The decision of whether to introduce a new or, if appropriate, augment an existing exchange, central counterparty or central securities depository is only the first step. As noted above, much will depend on the current situation or ‘starting point’ and a view on the end state.

Determining which markets, products, intermediaries and investors are to be involved may be influenced by various aspects. These typically include factors ranging from leveraging a particular natural asset or position in the world’s economy (Qatar with its energy hub is more conducive to commodities) or contributing to part of a wider political agenda taken by a central government that is looking to enhance its brand or confirm its independence (such as, emerging or developing countries in southern Africa, south-east Asia and eastern Europe).

Infrastructure solutions

From where the market infrastructure solution hails is equally important. The well-established capital markets and their associated exchanges, clearing houses and depositories have traditionally tended to be bespoke creations, with intellectual property a closely held secret and critical to controlling their destiny. This, however, can prove to be an expensive decision and not appropriate for all markets.

Alternatively, through various advancements, particularly regarding technology, it is often more appropriate for a developing capital market to consider buying a solution, or partnering with an existing provider or market infrastructure player to establish the market.
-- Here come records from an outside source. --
-- pv_equiv track=rewrite | github.com/LunarStrain94/Zavrsni_rad-Nikola_Bosnjak | CheckCandidates.py | candidateFlushOnTable
-- ===== SOURCE A (Python) =====
-- CARD_CLR = 0
--
-- CARD_NMBR = 1
--
-- def candidateFlushOnTable(candidates):
--     length = len(candidates)
--     if length > 4:
--         return False
--     for i in range(0, length):
--         if candidates[i][CARD_CLR] == "W":
--             continue
--         for j in range(0, length):
--             if i == j:
--                 continue
--             if candidates[j][CARD_CLR] == "W":
--                 continue
--             if candidates[i][CARD_NMBR] != candidates[j][CARD_NMBR]:
--                 return False
--             if candidates[i][CARD_CLR] == candidates[j][CARD_CLR]:
--                 return False
--     return True
-- ===== SOURCE B (Python) =====
-- CARD_CLR = 0
--
-- CARD_NMBR = 1
--
-- def candidateFlushOnTable(candidates):
--     if len(candidates) > 4:
--         return False
--     nw = [c for c in candidates if c[CARD_CLR] != "W"]
--     return len({c[CARD_NMBR] for c in nw}) <= 1 and len({c[CARD_CLR] for c in nw}) == len(nw)
-- ===== Notes on version B (the rewrite author's own statement) =====
-- stated objective: simpler
-- what changed: Replaces the nested O(n^2) pairwise index loops with a single filter pass plus two set cardinality checks: non-wild cards form a flush iff their numbers are all equal and their colors are all distinct.
import Mathlib
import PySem

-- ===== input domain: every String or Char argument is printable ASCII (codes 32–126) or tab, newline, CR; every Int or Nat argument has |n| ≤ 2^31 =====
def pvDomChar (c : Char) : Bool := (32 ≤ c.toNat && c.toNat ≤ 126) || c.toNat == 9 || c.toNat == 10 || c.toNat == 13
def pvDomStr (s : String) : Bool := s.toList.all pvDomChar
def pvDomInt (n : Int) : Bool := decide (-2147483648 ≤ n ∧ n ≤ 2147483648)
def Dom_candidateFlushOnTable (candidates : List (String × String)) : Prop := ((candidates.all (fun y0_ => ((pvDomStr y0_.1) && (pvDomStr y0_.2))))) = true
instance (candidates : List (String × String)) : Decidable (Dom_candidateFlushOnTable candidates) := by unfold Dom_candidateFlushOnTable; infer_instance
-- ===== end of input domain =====

-- B replaces A's nested pairwise index loops by one filter pass and two set-cardinality
-- checks (all numbers equal, all colors distinct among non-wild cards); objective: simpler.

-- ===== PORT A =====
-- a card is a pair (color, number): c.1 = c[CARD_CLR], c.2 = c[CARD_NMBR]
def candidateFlushOnTable (candidates : List (String × String)) : Bool :=
  let length : Int := candidates.length
  if length > 4 then false
  else
    -- indices come from range(0, length), so candidates[i] never raises; pyGetD is exact here
    (PySem.List.pyRange 0 length 1).all (fun i =>
      let ci := PySem.List.pyGetD candidates i ("", "")
      if ci.1 == "W" then true
      else
        (PySem.List.pyRange 0 length 1).all (fun j =>
          if i == j then true
          else
            let cj := PySem.List.pyGetD candidates j ("", "")
            if cj.1 == "W" then true
            else if ci.2 != cj.2 then false
            else if ci.1 == cj.1 then false
            else true))

-- ===== PORT B =====
def candidateFlushOnTable_alt (candidates : List (String × String)) : Bool :=
  if candidates.length > 4 then false
  else
    let nw := candidates.filter (fun c => c.1 != "W")
    decide ((PySem.Set.ofList (nw.map (fun c => c.2))).length ≤ 1) &&
      ((PySem.Set.ofList (nw.map (fun c => c.1))).length == nw.length)

-- ===== PRECONDITION & SPEC =====
def Spec_candidateFlushOnTable (candidates : List (String × String)) (out : Bool) : Prop := out = candidateFlushOnTable_alt candidates
instance (candidates : List (String × String)) (out : Bool) : Decidable (Spec_candidateFlushOnTable candidates out) := by unfold Spec_candidateFlushOnTable; infer_instance

-- ===== CLAIM (what is proved, stated in full; the proofs are below) =====
def Claim_equal_candidateFlushOnTable : Prop := ∀ (candidates : List (String × String)), Dom_candidateFlushOnTable candidates → Spec_candidateFlushOnTable candidates (candidateFlushOnTable candidates)

-- ===== LEMMAS AND PROOFS =====

-- the symmetric "flush-compatible" relation both programs test on pairs of cards
def pvR (a b : String × String) : Prop :=
  a.1 ≠ "W" → b.1 ≠ "W" → (a.2 = b.2 ∧ a.1 ≠ b.1)

theorem pvR_symm : Symmetric pvR := by
  intro a b h hb ha
  exact ⟨(h ha hb).1.symm, Ne.symm (h ha hb).2⟩

-- PySem.Set.ofList xs is a sublist of xs
theorem pvOfList_loop_sublist {α : Type} [BEq α] (xs acc : List α) :
    (List.foldl PySem.Set.add acc xs).Sublist (acc ++ xs) := by
  induction xs generalizing acc with
  | nil => simp
  | cons x xs ih =>
      have h1 := ih (PySem.Set.add acc x)
      have h2 : (PySem.Set.add acc x ++ xs).Sublist (acc ++ x :: xs) := by
        unfold PySem.Set.add
        split
        · exact List.Sublist.append (List.Sublist.refl acc) (List.sublist_cons_self x xs)
        · rw [List.append_assoc]
          exact List.Sublist.refl _
      exact List.Sublist.trans h1 h2

theorem pvOfList_sublist {α : Type} [BEq α] (xs : List α) :
    (PySem.Set.ofList xs).Sublist xs := by
  simpa using pvOfList_loop_sublist xs []

-- |set(xs)| = |xs| ↔ xs has no duplicates
theorem pvOfList_length_eq_iff {α : Type} [BEq α] [LawfulBEq α] (xs : List α) :
    (PySem.Set.ofList xs).length = xs.length ↔ xs.Nodup := by
  constructor
  · intro h
    have := (pvOfList_sublist xs).eq_of_length h
    exact this ▸ PySem.Set.nodup_ofList xs
  · intro h
    have hsub : xs ⊆ PySem.Set.ofList xs := fun a ha => (PySem.Set.mem_ofList xs a).mpr ha
    have h1 : xs.length ≤ (PySem.Set.ofList xs).length :=
      (List.subperm_of_subset h hsub).length_le
    exact Nat.le_antisymm ((pvOfList_sublist xs).length_le) h1

-- |set(xs)| ≤ 1 ↔ all elements of xs are equal
theorem pvOfList_length_le_one_iff {α : Type} [BEq α] [LawfulBEq α] (xs : List α) :
    (PySem.Set.ofList xs).length ≤ 1 ↔ ∀ a ∈ xs, ∀ b ∈ xs, a = b := by
  constructor
  · intro h a ha b hb
    have ha' := (PySem.Set.mem_ofList xs a).mpr ha
    have hb' := (PySem.Set.mem_ofList xs b).mpr hb
    rcases hs : PySem.Set.ofList xs with _ | ⟨x, _ | ⟨y, t⟩⟩
    · rw [hs] at ha'; simp at ha'
    · rw [hs] at ha' hb'
      simp at ha' hb'
      rw [ha', hb']
    · rw [hs] at h; simp at h
  · intro h
    rcases hs : PySem.Set.ofList xs with _ | ⟨x, _ | ⟨y, t⟩⟩
    · simp
    · simp
    · exfalso
      have hnd := PySem.Set.nodup_ofList xs
      rw [hs] at hnd
      have hx : x ∈ xs := (PySem.Set.mem_ofList xs x).mp (hs ▸ List.mem_cons_self)
      have hy : y ∈ xs := (PySem.Set.mem_ofList xs y).mp
        (hs ▸ List.mem_cons_of_mem x List.mem_cons_self)
      have : x = y := h x hx y hy
      simp [this] at hnd

-- A's double loop (the part after the length guard) tests exactly Pairwise pvR
theorem pvA_loop_iff (cs : List (String × String)) :
    ((PySem.List.pyRange 0 (cs.length : Int) 1).all (fun i =>
      let ci := PySem.List.pyGetD cs i ("", "")
      if ci.1 == "W" then true
      else
        (PySem.List.pyRange 0 (cs.length : Int) 1).all (fun j =>
          if i == j then true
          else
            let cj := PySem.List.pyGetD cs j ("", "")
            if cj.1 == "W" then true
            else if ci.2 != cj.2 then false
            else if ci.1 == cj.1 then false
            else true)) = true) ↔ cs.Pairwise pvR := by
  rw [List.pairwise_iff_getElem]
  simp only [List.all_eq_true, PySem.List.mem_pyRange_one]
  constructor
  · intro h i j hi hj hij hwi hwj
    have h1 := h (i : Int) (by omega)
    rw [PySem.List.pyGetD_natCast, List.getD_eq_getElem _ _ hi] at h1
    simp only [beq_iff_eq] at h1
    rw [if_neg hwi] at h1
    simp only [List.all_eq_true, PySem.List.mem_pyRange_one] at h1
    have h2 := h1 (j : Int) (by omega)
    have hne : ¬ ((i : Int) = (j : Int)) := by omega
    simp only [if_neg hne] at h2
    rw [PySem.List.pyGetD_natCast, List.getD_eq_getElem _ _ hj] at h2
    simp only [bne_iff_ne, ne_eq] at h2
    rw [if_neg hwj] at h2
    by_cases he : cs[i].2 = cs[j].2
    · refine ⟨he, ?_⟩
      intro hc
      rw [if_neg (by simp [he]), if_pos hc] at h2
      exact Bool.false_ne_true h2
    · rw [if_pos he] at h2
      exact absurd h2 Bool.false_ne_true
  · intro h i hi
    have hilt : i.toNat < cs.length := by omega
    rw [PySem.List.pyGetD_of_nonneg cs _ hi.1, List.getD_eq_getElem _ _ hilt]
    simp only [beq_iff_eq]
    by_cases hwi : cs[i.toNat].1 = "W"
    · rw [if_pos hwi]
    · rw [if_neg hwi]
      simp only [List.all_eq_true, PySem.List.mem_pyRange_one]
      intro j hj
      have hjlt : j.toNat < cs.length := by omega
      by_cases hij : i = j
      · simp [hij]
      · rw [if_neg (by simpa using hij)]
        rw [PySem.List.pyGetD_of_nonneg cs _ hj.1, List.getD_eq_getElem _ _ hjlt]
        simp only [bne_iff_ne, ne_eq]
        by_cases hwj : cs[j.toNat].1 = "W"
        · rw [if_pos hwj]
        · rw [if_neg hwj]
          have hR : pvR cs[i.toNat] cs[j.toNat] := by
            rcases Nat.lt_or_ge i.toNat j.toNat with hlt | hge
            · exact h i.toNat j.toNat hilt hjlt hlt
            · have hlt : j.toNat < i.toNat := by omega
              exact pvR_symm (h j.toNat i.toNat hjlt hilt hlt)
          obtain ⟨he, hc⟩ := hR hwi hwj
          rw [if_neg (by simp [he]), if_neg hc]

-- B's set conditions (the part after the length guard) test exactly Pairwise pvR
theorem pvB_iff (cs : List (String × String)) :
    ((decide ((PySem.Set.ofList ((cs.filter (fun c => c.1 != "W")).map (fun c => c.2))).length ≤ 1) &&
      ((PySem.Set.ofList ((cs.filter (fun c => c.1 != "W")).map (fun c => c.1))).length ==
        (cs.filter (fun c => c.1 != "W")).length)) = true) ↔ cs.Pairwise pvR := by
  rw [Bool.and_eq_true, decide_eq_true_iff, beq_iff_eq, pvOfList_length_le_one_iff,
      show (cs.filter (fun c => c.1 != "W")).length
        = ((cs.filter (fun c => c.1 != "W")).map (fun c => c.1)).length from
        (List.length_map _).symm,
      pvOfList_length_eq_iff]
  constructor
  · intro ⟨hnum, hclr⟩
    have hclr' : (cs.filter (fun c => c.1 != "W")).Pairwise (fun a b => a.1 ≠ b.1) :=
      List.pairwise_map.mp hclr
    rw [List.pairwise_filter] at hclr'
    refine List.Pairwise.imp_of_mem ?_ hclr'
    intro a b ha hb hne hwa hwb
    refine ⟨?_, hne (by simpa using hwa) (by simpa using hwb)⟩
    have hma : a.2 ∈ (cs.filter (fun c => c.1 != "W")).map (fun c => c.2) :=
      List.mem_map_of_mem (List.mem_filter.mpr ⟨ha, by simpa using hwa⟩)
    have hmb : b.2 ∈ (cs.filter (fun c => c.1 != "W")).map (fun c => c.2) :=
      List.mem_map_of_mem (List.mem_filter.mpr ⟨hb, by simpa using hwb⟩)
    exact hnum _ hma _ hmb
  · intro h
    constructor
    · intro a ha b hb
      obtain ⟨a', ha', rfl⟩ := List.mem_map.mp ha
      obtain ⟨b', hb', rfl⟩ := List.mem_map.mp hb
      have hfa := List.mem_filter.mp ha'
      have hfb := List.mem_filter.mp hb'
      by_cases hab : a' = b'
      · rw [hab]
      · have : ∀ x ∈ cs, ∀ y ∈ cs, x ≠ y → pvR x y := h.forall pvR_symm
        exact (this a' hfa.1 b' hfb.1 hab (by simpa using hfa.2) (by simpa using hfb.2)).1
    · unfold List.Nodup
      rw [List.pairwise_map, List.pairwise_filter]
      refine List.Pairwise.imp_of_mem ?_ h
      intro a b _ _ hR hwa hwb
      exact (hR (by simpa using hwa) (by simpa using hwb)).2

-- ===== VERDICT (by name: the statement is the Claim_ definition above) =====
theorem candidateFlushOnTable_spec : Claim_equal_candidateFlushOnTable := by
  intro cs _
  unfold Spec_candidateFlushOnTable candidateFlushOnTable candidateFlushOnTable_alt
  by_cases h4 : (cs.length : Int) > 4
  · rw [if_pos h4, if_pos (by exact_mod_cast h4 : cs.length > 4)]
  · rw [if_neg h4, if_neg (by omega : ¬ cs.length > 4)]
    rw [Bool.eq_iff_iff]
    exact (pvA_loop_iff cs).trans (pvB_iff cs).symm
There is no need to ‘reinvent the wheel’ when it comes to services and functions that are deemed to be commoditised. Existing exchanges, such as the Deutsche Börse, NYSE Euronext and the London Stock Exchange, have managed to either sell their software to other developing exchanges or form a partnership to in-source the business. This can provide significant benefits, ranging from timely entry into the market to conformity to market standards, proven solutions and becoming financially more attractive.
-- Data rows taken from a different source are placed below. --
-- pv_equiv track=rewrite | github.com/SP-FA/Integration-of-Radar-and-Vision-for-Water-Surface-Target-Tracking | tools/stupid_tools.py | map_label_to_color
-- ===== SOURCE A (Python) =====
-- def map_label_to_color(arr):
--     COLOR_NUMBER = 10
--     numDict = {}
--     cnt = 0
--     for i in range(len(arr)):
--         if arr[i] == -1:
--             continue
--         if arr[i] not in numDict:
--             numDict[arr[i]] = cnt
--             arr[i] = cnt
--             cnt = (cnt + 1) % COLOR_NUMBER
--         else:
--             arr[i] = numDict[arr[i]]
--     return arr
-- ===== SOURCE B (Python) =====
-- def map_label_to_color(arr):
--     # Two-pass: build the label->color table first, then apply it. Same in-place mutation as A.
--     mapping = {}
--     for x in arr:
--         if x != -1 and x not in mapping:
--             mapping[x] = len(mapping) % 10
--     for i, x in enumerate(arr):
--         if x != -1:
--             arr[i] = mapping[x]
--     return arr
-- ===== Notes on version B (the rewrite author's own statement) =====
-- stated objective: simpler
-- what changed: Replaces the single loop that interleaves table-building, counter arithmetic and writing with two plain passes: first build the label->color table (color = table size mod 10), then map every non -1 entry through the finished table.
import Mathlib
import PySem

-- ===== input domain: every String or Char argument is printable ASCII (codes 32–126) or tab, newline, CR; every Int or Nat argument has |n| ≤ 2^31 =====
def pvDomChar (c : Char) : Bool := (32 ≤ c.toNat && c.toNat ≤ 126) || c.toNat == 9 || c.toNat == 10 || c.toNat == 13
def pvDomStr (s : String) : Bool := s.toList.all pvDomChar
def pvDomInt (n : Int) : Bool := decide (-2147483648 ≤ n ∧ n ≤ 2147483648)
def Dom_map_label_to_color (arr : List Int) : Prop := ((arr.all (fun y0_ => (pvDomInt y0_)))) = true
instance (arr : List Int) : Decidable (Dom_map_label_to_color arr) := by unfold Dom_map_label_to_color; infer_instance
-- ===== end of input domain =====

-- B replaces A's single loop (interleaving dict-building, counter arithmetic and writing) by two
-- plain passes: build the label->color table (color = table size mod 10), then map through it.
-- Both Pythons mutate arr in place identically; the equivalence proved is about the return value.


-- ===== PORT A =====
-- A's loop over i in range(len(arr)), mutating arr[i]; state = (numDict, cnt), output built in order.
def mlcLoopA (d : PySem.Dict Int Int) (cnt : Int) : List Int → List Int
  | [] => []
  | x :: xs =>
    if x = -1 then x :: mlcLoopA d cnt xs
    else
      match d.get? x with
      | none   => cnt :: mlcLoopA (d.insert x cnt) (PySem.Int.mod (cnt + 1) 10) xs
      | some v => v :: mlcLoopA d cnt xs

def map_label_to_color (arr : List Int) : List Int :=
  mlcLoopA PySem.Dict.empty 0 arr

-- ===== PORT B =====
-- first pass: build the table (color = current table size mod 10)
def mlcBuild (m : PySem.Dict Int Int) : List Int → PySem.Dict Int Int
  | [] => m
  | x :: xs =>
    if x ≠ -1 ∧ ¬ m.contains x then
      mlcBuild (m.insert x (PySem.Int.mod (PySem.Dict.size m) 10)) xs
    else mlcBuild m xs

-- second pass: apply the finished table
def map_label_to_color_alt (arr : List Int) : List Int :=
  let m := mlcBuild PySem.Dict.empty arr
  arr.map (fun x => if x = -1 then x else m.getD x 0)

-- ===== PRECONDITION & SPEC =====
def Spec_map_label_to_color (arr : List Int) (out : List Int) : Prop := out = map_label_to_color_alt arr
instance (arr : List Int) (out : List Int) : Decidable (Spec_map_label_to_color arr out) := by unfold Spec_map_label_to_color; infer_instance

-- ===== CLAIM (what is proved, stated in full; the proofs are below) =====
def Claim_equal_map_label_to_color : Prop := ∀ (arr : List Int), Dom_map_label_to_color arr → Spec_map_label_to_color arr (map_label_to_color arr)

-- ===== LEMMAS AND PROOFS =====

-- mlcBuild never overwrites: an existing binding survives the whole build
theorem mlcBuild_mono (xs : List Int) (m : PySem.Dict Int Int) (k v : Int)
    (h : m.get? k = some v) : (mlcBuild m xs).get? k = some v := by
  induction xs generalizing m with
  | nil => simpa [mlcBuild] using h
  | cons x xs ih =>
    by_cases hx : x ≠ -1 ∧ ¬ m.contains x
    · have hne : k ≠ x := by
        rintro rfl
        exact hx.2 (by simp [PySem.Dict.contains_eq_isSome_get?, h])
      simp only [mlcBuild, if_pos hx]
      exact ih _ (by rw [PySem.Dict.get?_insert_of_ne _ _ hne]; exact h)
    · simp only [mlcBuild, if_neg hx]
      exact ih _ h

-- main invariant: A's loop, with its counter equal to (size of the table so far) mod 10,
-- equals mapping the rest of the list through the finished table.
theorem mlcLoopA_eq_map (xs : List Int) (m : PySem.Dict Int Int) :
    mlcLoopA m (PySem.Int.mod (PySem.Dict.size m) 10) xs =
      xs.map (fun x => if x = -1 then x else (mlcBuild m xs).getD x 0) := by
  induction xs generalizing m with
  | nil => simp [mlcLoopA, mlcBuild]
  | cons x xs ih =>
    by_cases hx : x = -1
    · subst hx
      have hcond : ¬ ((-1 : Int) ≠ -1 ∧ ¬ m.contains (-1)) := by simp
      simp only [mlcLoopA, mlcBuild, if_neg hcond, List.map_cons]
      exact congrArg _ (ih m)
    · cases hg : m.get? x with
      | none =>
        have hc : ¬ m.contains x := by simp [PySem.Dict.contains_eq_isSome_get?, hg]
        have hcond : x ≠ -1 ∧ ¬ m.contains x := ⟨hx, hc⟩
        simp only [mlcLoopA, if_neg hx, hg, mlcBuild, if_pos hcond, List.map_cons]
        set m' := m.insert x (PySem.Int.mod (PySem.Dict.size m) 10) with hm'
        have hhead : (mlcBuild m' xs).getD x 0 = PySem.Int.mod (PySem.Dict.size m) 10 := by
          have : (mlcBuild m' xs).get? x = some (PySem.Int.mod (PySem.Dict.size m) 10) :=
            mlcBuild_mono xs m' x _ (by rw [hm']; exact PySem.Dict.get?_insert_self m x _)
          simp [PySem.Dict.getD_eq_get?_getD, this]
        have hsize : PySem.Dict.size m' = PySem.Dict.size m + 1 := by
          rw [hm', PySem.Dict.size_insert, if_neg (by simpa using hc)]
        have hcnt' : PySem.Int.mod (PySem.Int.mod (PySem.Dict.size m) 10 + 1) 10
            = PySem.Int.mod (PySem.Dict.size m') 10 := by
          have h10 : (0:Int) < 10 := by norm_num
          rw [hsize]
          rw [PySem.Int.mod_eq_emod_of_pos h10, PySem.Int.mod_eq_emod_of_pos h10,
              PySem.Int.mod_eq_emod_of_pos h10]
          push_cast
          omega
        rw [hhead, hcnt']
        exact congrArg _ (ih m')
      | some v =>
        have hc : m.contains x := by simp [PySem.Dict.contains_eq_isSome_get?, hg]
        have hcond : ¬ (x ≠ -1 ∧ ¬ m.contains x) := by simp [hc]
        simp only [mlcLoopA, if_neg hx, hg, mlcBuild, if_neg hcond, List.map_cons]
        have hhead : (mlcBuild m xs).getD x 0 = v := by
          have := mlcBuild_mono xs m x v hg
          simp [PySem.Dict.getD_eq_get?_getD, this]
        rw [hhead]
        exact congrArg _ (ih m)

-- ===== VERDICT (by name: the statement is the Claim_ definition above) =====
theorem map_label_to_color_spec : Claim_equal_map_label_to_color := by
  intro arr _
  show map_label_to_color arr = map_label_to_color_alt arr
  unfold map_label_to_color map_label_to_color_alt
  have h0 : (0:Int) = PySem.Int.mod (PySem.Dict.size (PySem.Dict.empty : PySem.Dict Int Int)) 10 := by decide
  rw [h0]
  exact mlcLoopA_eq_map arr PySem.Dict.empty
Alternatively, technology vendors, such as OMX, provide full solutions covering trading, clearing and settlement that can be leveraged.

Six key considerations

There are many factors to consider when evaluating which approach to take to establish (or enhance) an exchange, central counterparty or central securities depository. Fundamentally, there are six key aspects to consider: governance; the operating model; functionality; technology; pricing and revenue; and regulation and law. There is a whole range of variables within these criteria, such as will the operating model follow a horizontal or vertical model, what is the IT capability and on what basis will fees be levied?

A single model to suit every scenario does not exist because each market situation is unique. It is a question of considering all the variables and the weighting of each to achieve the best result.